→ Work item
Which lines in the records below mention the word "none"? Copy each one out.

(Stored data)
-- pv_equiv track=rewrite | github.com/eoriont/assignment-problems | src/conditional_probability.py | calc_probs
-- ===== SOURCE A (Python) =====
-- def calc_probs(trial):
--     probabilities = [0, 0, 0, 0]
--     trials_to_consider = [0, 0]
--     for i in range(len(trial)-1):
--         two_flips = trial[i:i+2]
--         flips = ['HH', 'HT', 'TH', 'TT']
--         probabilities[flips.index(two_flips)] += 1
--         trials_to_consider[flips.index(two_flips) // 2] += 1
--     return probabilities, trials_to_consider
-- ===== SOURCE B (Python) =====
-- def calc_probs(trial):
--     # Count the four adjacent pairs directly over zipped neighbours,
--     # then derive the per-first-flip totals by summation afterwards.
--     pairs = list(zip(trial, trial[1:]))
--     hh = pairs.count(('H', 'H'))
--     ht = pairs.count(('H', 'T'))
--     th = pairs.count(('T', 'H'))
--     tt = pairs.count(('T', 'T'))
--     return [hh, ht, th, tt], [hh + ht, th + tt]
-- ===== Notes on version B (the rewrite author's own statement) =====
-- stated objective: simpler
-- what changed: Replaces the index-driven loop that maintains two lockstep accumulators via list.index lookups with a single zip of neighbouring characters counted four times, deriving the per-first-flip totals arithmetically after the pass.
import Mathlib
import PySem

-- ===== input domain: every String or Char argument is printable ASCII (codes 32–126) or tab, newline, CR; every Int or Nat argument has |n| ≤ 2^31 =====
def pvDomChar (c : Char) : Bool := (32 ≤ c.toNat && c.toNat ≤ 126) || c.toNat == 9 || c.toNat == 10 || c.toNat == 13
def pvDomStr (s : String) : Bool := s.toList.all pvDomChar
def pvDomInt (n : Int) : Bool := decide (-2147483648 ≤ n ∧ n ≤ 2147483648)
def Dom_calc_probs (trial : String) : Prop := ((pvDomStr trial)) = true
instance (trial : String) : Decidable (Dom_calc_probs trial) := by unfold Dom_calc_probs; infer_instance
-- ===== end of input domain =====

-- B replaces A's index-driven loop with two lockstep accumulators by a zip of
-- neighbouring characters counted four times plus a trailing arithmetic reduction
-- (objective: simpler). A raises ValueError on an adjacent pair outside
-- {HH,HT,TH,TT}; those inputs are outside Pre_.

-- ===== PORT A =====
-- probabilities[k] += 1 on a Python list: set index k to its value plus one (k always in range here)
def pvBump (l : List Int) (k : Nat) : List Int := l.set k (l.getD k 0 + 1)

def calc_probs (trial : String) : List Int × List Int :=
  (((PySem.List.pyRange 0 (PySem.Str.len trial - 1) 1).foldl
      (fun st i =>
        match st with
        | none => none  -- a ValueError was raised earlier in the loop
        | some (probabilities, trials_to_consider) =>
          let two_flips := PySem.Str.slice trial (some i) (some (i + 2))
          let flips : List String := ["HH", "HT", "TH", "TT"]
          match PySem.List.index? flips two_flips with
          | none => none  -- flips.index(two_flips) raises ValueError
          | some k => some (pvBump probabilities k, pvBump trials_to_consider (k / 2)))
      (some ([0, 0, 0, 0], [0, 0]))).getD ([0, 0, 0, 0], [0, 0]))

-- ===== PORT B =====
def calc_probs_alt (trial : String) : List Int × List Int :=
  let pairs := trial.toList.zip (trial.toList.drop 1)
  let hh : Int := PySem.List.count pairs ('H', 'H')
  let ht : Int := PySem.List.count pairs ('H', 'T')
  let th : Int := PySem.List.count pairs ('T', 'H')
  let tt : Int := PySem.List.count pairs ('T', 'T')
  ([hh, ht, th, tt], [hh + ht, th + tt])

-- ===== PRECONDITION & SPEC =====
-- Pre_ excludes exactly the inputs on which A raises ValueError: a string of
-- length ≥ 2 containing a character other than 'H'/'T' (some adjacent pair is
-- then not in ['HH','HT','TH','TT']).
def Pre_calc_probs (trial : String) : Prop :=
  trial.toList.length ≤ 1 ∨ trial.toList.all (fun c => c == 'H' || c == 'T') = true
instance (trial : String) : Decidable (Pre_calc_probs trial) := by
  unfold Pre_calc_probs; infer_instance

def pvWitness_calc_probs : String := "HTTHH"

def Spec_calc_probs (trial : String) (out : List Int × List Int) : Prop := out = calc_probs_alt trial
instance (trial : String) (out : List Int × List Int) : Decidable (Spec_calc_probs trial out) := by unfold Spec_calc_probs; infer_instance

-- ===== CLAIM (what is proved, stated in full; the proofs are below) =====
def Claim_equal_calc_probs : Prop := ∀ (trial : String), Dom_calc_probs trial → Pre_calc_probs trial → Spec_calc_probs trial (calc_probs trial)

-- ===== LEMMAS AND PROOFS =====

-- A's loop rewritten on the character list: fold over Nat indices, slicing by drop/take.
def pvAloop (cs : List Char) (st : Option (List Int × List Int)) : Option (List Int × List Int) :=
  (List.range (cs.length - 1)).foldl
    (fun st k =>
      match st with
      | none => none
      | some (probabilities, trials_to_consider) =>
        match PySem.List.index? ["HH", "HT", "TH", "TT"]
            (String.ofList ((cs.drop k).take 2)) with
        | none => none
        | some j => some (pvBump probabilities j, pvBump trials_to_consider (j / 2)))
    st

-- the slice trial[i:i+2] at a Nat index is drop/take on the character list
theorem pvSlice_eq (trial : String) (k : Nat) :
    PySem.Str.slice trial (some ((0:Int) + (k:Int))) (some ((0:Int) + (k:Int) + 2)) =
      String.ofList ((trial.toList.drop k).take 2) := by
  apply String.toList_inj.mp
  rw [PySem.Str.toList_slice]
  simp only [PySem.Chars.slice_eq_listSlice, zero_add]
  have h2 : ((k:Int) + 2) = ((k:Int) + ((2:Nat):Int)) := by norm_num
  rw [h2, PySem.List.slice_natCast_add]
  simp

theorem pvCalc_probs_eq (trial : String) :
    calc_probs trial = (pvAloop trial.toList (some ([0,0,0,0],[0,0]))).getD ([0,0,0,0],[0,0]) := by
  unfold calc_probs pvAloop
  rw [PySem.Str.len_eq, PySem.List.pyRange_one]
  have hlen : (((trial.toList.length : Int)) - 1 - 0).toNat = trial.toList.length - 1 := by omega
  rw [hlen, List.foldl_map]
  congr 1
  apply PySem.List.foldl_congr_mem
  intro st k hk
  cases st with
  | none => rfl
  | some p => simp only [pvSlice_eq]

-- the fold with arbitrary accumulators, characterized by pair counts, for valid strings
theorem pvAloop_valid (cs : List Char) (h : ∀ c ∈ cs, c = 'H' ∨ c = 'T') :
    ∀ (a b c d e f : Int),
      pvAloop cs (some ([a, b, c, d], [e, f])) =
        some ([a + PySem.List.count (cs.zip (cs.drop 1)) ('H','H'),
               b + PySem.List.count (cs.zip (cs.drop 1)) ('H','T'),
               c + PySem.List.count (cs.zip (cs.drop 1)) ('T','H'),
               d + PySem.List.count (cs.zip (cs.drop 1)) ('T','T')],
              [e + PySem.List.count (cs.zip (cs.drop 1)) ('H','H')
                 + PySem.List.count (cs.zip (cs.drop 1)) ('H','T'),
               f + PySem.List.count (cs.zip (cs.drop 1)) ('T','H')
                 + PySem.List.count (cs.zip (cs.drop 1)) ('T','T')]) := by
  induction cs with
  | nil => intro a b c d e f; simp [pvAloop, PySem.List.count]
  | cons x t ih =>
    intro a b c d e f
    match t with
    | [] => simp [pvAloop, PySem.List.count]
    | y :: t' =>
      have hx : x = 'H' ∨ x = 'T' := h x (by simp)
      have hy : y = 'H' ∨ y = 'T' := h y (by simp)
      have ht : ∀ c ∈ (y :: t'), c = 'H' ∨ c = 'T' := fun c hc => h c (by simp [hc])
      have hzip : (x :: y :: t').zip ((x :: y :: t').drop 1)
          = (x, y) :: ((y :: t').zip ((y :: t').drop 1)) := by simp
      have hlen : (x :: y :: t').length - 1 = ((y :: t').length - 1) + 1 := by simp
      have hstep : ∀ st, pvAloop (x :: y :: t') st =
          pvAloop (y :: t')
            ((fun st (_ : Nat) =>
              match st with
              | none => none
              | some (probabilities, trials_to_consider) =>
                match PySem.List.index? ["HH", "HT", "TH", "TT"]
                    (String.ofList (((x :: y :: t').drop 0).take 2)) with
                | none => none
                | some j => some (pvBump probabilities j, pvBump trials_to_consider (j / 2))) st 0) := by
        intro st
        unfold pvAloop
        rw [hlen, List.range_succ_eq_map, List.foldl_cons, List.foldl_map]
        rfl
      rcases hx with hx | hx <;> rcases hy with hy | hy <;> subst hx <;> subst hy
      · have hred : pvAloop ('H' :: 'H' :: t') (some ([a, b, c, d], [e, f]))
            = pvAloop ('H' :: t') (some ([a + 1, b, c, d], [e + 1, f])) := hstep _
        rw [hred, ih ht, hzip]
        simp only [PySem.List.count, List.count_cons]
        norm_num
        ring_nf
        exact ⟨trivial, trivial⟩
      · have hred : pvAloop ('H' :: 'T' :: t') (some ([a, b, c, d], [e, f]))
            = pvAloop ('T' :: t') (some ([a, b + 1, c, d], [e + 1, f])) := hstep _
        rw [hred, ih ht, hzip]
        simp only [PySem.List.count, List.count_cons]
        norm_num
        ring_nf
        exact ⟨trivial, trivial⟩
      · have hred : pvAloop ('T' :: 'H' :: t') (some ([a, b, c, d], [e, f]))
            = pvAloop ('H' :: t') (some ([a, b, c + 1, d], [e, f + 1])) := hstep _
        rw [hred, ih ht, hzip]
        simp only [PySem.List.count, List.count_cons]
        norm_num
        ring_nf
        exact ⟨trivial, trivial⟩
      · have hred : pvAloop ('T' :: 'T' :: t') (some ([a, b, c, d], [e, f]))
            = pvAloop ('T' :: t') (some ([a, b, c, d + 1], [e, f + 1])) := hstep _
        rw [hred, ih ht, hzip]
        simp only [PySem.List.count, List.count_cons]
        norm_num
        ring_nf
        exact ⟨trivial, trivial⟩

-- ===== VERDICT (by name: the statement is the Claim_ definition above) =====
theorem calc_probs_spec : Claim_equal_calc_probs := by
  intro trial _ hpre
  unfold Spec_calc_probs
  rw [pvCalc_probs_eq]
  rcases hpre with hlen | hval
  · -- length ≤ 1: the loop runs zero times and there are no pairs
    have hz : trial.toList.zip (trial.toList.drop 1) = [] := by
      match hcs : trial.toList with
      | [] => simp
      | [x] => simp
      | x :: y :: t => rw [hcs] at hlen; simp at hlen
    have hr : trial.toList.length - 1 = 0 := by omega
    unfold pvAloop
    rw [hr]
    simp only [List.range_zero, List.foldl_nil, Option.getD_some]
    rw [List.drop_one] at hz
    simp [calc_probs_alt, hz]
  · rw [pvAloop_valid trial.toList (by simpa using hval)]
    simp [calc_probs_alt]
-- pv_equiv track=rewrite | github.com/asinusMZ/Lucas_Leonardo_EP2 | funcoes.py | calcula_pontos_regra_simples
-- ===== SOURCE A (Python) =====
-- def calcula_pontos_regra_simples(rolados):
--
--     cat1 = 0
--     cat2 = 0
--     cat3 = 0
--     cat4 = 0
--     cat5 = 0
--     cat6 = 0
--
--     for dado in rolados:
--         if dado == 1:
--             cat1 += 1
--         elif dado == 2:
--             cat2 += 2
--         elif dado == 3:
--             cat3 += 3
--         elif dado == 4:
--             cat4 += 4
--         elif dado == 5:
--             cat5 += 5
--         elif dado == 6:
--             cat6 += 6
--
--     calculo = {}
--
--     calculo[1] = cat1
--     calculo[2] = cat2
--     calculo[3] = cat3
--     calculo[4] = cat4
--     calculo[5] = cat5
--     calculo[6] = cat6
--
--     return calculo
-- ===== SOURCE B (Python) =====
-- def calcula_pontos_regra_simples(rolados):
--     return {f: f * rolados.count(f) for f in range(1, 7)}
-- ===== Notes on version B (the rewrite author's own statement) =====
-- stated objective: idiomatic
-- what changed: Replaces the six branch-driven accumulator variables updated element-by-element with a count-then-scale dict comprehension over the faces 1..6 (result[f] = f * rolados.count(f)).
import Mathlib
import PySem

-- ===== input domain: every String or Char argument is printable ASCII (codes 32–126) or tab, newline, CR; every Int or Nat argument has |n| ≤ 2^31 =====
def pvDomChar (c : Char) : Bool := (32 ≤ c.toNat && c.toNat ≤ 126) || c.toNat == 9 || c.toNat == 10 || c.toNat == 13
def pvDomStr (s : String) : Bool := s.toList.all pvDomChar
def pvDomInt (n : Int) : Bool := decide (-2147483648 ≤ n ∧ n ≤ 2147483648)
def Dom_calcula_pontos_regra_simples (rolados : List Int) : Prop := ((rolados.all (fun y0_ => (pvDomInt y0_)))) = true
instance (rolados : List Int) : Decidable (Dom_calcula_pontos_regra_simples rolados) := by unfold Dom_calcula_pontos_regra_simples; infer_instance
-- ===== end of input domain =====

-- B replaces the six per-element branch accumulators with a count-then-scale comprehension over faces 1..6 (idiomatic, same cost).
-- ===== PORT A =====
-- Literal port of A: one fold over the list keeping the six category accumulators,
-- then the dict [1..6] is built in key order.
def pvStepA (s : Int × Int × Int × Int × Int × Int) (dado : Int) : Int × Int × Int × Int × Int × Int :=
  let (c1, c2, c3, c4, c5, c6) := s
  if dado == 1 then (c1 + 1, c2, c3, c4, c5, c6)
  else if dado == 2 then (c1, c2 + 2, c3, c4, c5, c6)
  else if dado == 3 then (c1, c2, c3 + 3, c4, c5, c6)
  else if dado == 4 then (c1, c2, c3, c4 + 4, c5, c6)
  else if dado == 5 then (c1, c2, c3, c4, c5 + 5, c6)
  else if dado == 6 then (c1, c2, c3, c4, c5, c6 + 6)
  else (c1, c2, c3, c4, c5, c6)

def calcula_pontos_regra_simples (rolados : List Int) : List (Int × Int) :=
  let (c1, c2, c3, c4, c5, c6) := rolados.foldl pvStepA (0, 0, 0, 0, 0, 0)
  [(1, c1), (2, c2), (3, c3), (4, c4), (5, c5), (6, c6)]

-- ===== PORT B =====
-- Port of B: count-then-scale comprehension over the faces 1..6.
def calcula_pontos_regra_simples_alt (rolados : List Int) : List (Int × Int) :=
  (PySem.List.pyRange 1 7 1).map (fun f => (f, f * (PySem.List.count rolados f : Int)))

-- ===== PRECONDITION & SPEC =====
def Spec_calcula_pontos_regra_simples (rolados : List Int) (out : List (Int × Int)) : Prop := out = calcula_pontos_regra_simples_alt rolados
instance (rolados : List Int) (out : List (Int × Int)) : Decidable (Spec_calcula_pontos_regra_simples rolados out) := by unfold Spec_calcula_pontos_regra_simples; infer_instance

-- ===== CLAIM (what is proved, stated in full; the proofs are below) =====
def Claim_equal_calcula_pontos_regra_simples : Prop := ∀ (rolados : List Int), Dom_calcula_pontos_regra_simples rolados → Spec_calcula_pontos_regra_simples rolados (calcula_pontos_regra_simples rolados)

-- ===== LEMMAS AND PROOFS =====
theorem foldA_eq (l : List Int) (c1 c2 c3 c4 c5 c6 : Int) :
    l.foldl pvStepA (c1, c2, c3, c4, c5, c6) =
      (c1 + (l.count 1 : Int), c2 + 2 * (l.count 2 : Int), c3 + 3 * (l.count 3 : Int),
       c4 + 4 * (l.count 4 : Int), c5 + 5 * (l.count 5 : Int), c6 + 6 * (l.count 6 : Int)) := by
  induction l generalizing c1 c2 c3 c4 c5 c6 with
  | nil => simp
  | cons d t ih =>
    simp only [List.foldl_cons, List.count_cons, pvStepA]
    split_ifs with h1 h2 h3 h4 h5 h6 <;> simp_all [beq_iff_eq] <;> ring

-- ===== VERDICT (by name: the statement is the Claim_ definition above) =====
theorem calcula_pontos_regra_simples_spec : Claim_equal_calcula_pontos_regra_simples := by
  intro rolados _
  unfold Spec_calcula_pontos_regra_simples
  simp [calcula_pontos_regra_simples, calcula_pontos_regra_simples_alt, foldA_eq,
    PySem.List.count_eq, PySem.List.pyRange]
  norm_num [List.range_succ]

→ Result for this exercise
        | none => none  -- a ValueError was raised earlier in the loop
          | none => none  -- flips.index(two_flips) raises ValueError
      | none => none
        | none => none
  | none => rfl
              | none => none
                | none => none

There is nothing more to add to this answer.